*WHAT TO DO*
Only one stretch of the data below is needed. Output the lines from the one with "simp [String.append_assoc]" up to and including the one with "decreasing_by simp", exactly as they stand.

┌────────

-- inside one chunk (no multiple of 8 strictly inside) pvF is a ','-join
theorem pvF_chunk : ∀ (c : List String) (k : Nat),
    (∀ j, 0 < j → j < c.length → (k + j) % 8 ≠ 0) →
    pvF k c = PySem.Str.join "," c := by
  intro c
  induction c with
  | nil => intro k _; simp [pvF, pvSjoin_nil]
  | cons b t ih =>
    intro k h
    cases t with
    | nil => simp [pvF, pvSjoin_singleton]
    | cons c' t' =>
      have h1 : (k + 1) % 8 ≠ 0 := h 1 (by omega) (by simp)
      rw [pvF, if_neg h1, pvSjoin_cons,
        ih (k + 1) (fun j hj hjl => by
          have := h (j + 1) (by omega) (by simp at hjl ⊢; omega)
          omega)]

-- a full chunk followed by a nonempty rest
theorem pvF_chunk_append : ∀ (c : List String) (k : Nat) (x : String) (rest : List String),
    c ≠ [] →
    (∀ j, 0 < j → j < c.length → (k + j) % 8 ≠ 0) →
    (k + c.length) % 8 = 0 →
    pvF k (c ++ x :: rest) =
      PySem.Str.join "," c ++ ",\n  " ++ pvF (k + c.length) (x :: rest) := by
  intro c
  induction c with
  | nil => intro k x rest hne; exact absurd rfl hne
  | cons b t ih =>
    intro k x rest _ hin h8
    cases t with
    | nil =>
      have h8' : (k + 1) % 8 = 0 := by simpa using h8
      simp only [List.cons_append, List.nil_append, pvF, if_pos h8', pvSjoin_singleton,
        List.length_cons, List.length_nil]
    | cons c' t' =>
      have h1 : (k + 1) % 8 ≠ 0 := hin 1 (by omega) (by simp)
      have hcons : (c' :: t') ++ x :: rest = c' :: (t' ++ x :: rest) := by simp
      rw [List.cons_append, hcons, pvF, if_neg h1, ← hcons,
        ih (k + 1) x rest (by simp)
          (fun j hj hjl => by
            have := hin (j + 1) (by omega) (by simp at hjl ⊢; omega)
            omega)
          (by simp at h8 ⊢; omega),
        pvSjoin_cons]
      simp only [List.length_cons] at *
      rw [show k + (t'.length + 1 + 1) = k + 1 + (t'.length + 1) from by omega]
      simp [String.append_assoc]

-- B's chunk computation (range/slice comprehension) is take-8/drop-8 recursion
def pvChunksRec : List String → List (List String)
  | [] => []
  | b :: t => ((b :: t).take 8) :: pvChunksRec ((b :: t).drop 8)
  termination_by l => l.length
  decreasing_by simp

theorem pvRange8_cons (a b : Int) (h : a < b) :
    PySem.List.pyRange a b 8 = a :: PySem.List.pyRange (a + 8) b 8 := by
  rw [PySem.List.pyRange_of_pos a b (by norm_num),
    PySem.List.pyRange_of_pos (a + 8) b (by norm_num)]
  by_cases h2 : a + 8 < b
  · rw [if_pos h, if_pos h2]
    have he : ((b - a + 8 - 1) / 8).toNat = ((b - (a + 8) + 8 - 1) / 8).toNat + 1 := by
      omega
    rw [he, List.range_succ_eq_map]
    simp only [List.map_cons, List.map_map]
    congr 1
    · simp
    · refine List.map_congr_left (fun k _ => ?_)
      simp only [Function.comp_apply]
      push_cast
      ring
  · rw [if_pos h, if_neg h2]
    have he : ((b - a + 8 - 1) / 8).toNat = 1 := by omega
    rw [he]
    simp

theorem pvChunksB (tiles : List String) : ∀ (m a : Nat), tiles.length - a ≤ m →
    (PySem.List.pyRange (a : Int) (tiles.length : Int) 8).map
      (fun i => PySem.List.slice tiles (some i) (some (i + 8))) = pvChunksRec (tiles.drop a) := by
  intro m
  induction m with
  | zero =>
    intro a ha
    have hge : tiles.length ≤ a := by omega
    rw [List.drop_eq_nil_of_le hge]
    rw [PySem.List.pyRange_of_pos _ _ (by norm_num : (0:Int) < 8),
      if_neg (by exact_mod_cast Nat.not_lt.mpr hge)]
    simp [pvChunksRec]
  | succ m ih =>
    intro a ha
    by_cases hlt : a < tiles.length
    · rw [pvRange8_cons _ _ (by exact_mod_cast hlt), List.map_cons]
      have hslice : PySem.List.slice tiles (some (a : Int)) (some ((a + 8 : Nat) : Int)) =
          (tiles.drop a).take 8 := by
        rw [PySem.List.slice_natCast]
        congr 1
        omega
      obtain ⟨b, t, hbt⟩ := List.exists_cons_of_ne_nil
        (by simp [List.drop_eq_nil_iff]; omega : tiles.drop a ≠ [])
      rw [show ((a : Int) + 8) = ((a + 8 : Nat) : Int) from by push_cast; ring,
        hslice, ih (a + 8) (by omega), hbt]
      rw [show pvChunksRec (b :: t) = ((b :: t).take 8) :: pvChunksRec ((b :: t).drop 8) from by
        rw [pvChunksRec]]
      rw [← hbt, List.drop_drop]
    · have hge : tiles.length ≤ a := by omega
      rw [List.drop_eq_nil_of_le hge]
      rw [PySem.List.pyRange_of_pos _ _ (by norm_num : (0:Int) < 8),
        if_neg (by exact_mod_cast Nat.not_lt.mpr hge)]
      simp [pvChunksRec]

└────────
┌────────

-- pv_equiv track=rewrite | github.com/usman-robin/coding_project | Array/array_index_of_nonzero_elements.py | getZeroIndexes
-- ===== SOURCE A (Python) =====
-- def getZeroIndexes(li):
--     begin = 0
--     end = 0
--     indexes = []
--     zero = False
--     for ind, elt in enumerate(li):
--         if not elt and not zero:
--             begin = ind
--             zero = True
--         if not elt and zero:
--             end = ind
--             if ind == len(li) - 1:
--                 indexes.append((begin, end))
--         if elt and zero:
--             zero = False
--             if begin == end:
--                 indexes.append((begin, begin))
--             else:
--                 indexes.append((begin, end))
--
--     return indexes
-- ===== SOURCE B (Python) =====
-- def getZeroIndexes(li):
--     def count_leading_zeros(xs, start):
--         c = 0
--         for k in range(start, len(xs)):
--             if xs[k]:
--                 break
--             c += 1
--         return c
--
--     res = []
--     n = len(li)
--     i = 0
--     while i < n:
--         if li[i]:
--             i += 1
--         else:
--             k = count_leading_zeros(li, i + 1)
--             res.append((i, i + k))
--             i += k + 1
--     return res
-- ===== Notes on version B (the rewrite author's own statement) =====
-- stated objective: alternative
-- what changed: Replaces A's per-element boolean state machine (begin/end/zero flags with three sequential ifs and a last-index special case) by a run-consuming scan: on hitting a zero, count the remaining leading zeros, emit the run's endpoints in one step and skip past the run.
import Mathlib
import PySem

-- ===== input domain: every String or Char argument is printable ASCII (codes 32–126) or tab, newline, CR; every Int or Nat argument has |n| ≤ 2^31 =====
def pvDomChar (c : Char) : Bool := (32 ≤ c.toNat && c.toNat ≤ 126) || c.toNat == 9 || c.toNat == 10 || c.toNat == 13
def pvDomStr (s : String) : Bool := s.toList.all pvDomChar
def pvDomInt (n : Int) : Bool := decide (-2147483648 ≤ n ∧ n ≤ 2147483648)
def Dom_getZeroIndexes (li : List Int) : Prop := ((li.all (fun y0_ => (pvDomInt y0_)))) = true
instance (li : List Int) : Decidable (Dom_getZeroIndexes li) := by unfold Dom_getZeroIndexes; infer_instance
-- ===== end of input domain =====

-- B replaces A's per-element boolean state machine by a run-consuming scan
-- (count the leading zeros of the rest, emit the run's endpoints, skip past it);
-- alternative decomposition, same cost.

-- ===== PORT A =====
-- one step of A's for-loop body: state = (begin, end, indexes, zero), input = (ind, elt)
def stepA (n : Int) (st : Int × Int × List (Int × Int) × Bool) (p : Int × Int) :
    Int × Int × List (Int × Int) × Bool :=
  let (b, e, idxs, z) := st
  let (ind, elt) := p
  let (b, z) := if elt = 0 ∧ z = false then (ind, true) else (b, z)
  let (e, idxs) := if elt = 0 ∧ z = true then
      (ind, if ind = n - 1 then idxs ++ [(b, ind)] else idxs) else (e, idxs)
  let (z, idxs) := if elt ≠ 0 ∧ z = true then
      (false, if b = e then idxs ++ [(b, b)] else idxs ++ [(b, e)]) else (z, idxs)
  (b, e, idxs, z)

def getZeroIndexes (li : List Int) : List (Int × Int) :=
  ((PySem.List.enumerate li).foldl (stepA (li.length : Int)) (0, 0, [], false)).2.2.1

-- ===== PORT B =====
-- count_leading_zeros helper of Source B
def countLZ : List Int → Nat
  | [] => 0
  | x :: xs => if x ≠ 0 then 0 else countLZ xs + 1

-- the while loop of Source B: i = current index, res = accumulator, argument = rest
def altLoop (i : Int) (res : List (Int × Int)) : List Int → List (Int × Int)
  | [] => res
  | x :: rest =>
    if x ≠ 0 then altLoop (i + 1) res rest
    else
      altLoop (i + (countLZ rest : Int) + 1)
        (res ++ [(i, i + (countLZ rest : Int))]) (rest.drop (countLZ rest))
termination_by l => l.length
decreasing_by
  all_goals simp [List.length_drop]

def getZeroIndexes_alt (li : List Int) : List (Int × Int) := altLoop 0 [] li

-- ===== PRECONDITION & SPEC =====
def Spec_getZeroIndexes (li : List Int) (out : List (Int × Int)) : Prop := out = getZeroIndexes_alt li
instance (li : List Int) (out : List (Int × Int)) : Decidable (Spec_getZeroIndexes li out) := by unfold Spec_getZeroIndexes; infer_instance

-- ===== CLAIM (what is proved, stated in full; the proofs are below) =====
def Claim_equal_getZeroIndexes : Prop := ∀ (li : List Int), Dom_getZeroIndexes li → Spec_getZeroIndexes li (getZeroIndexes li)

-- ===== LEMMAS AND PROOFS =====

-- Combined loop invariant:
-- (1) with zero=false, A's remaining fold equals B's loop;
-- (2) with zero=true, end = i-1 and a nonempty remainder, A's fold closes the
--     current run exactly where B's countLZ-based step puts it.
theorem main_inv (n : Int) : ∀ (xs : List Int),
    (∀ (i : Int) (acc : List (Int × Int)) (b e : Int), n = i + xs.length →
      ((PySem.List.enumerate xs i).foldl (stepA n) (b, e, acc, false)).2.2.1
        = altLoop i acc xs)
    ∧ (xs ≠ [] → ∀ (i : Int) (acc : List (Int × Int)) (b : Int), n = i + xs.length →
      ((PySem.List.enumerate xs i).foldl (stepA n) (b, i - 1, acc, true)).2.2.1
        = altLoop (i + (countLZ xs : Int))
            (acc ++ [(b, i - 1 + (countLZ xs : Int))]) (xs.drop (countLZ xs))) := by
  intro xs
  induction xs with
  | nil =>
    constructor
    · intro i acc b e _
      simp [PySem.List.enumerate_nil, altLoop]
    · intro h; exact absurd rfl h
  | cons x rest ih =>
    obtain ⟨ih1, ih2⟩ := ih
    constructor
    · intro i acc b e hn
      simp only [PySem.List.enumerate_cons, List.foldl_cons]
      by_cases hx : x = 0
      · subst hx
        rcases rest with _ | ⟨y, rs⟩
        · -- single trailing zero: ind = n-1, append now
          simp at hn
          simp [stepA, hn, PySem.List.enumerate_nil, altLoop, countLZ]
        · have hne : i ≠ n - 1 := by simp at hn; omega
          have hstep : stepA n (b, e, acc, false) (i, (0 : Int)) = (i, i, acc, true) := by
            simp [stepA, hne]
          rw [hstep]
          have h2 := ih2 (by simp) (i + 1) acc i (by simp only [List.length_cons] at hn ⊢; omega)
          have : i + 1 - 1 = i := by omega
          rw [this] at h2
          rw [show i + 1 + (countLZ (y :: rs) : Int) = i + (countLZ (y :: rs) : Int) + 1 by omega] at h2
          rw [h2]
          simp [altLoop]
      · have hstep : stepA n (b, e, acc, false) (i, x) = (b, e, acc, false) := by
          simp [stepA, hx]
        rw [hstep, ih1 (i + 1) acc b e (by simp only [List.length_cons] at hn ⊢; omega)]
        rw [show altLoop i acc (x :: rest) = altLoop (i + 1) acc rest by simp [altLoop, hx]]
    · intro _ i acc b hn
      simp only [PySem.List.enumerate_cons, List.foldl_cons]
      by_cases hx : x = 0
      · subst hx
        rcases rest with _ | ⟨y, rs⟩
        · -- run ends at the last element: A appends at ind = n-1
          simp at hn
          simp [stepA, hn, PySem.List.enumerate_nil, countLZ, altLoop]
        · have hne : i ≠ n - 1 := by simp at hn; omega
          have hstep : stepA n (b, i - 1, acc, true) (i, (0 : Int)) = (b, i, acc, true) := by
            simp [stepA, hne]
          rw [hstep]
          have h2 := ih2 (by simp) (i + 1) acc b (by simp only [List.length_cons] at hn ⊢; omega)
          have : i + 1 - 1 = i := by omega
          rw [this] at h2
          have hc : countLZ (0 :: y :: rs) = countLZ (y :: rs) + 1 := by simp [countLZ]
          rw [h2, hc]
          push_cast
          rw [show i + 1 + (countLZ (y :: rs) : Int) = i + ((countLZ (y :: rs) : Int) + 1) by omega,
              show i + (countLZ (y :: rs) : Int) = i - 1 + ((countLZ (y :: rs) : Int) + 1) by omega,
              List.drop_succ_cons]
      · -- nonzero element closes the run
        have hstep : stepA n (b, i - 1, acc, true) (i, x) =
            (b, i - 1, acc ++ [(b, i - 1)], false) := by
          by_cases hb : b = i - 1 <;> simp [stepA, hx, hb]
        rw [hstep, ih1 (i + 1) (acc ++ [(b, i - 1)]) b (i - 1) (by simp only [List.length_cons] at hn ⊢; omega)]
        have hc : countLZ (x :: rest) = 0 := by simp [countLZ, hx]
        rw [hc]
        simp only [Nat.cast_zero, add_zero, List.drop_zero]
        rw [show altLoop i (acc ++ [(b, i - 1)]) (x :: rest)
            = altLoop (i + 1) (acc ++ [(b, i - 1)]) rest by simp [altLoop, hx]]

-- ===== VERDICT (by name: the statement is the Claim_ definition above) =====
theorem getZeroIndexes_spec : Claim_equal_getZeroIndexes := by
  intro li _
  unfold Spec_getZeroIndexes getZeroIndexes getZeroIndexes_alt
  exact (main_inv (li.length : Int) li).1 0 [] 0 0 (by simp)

└────────

*ANSWER SPACE*
      simp [String.append_assoc]

-- B's chunk computation (range/slice comprehension) is take-8/drop-8 recursion
def pvChunksRec : List String → List (List String)
  | [] => []
  | b :: t => ((b :: t).take 8) :: pvChunksRec ((b :: t).drop 8)
  termination_by l => l.length
  decreasing_by simp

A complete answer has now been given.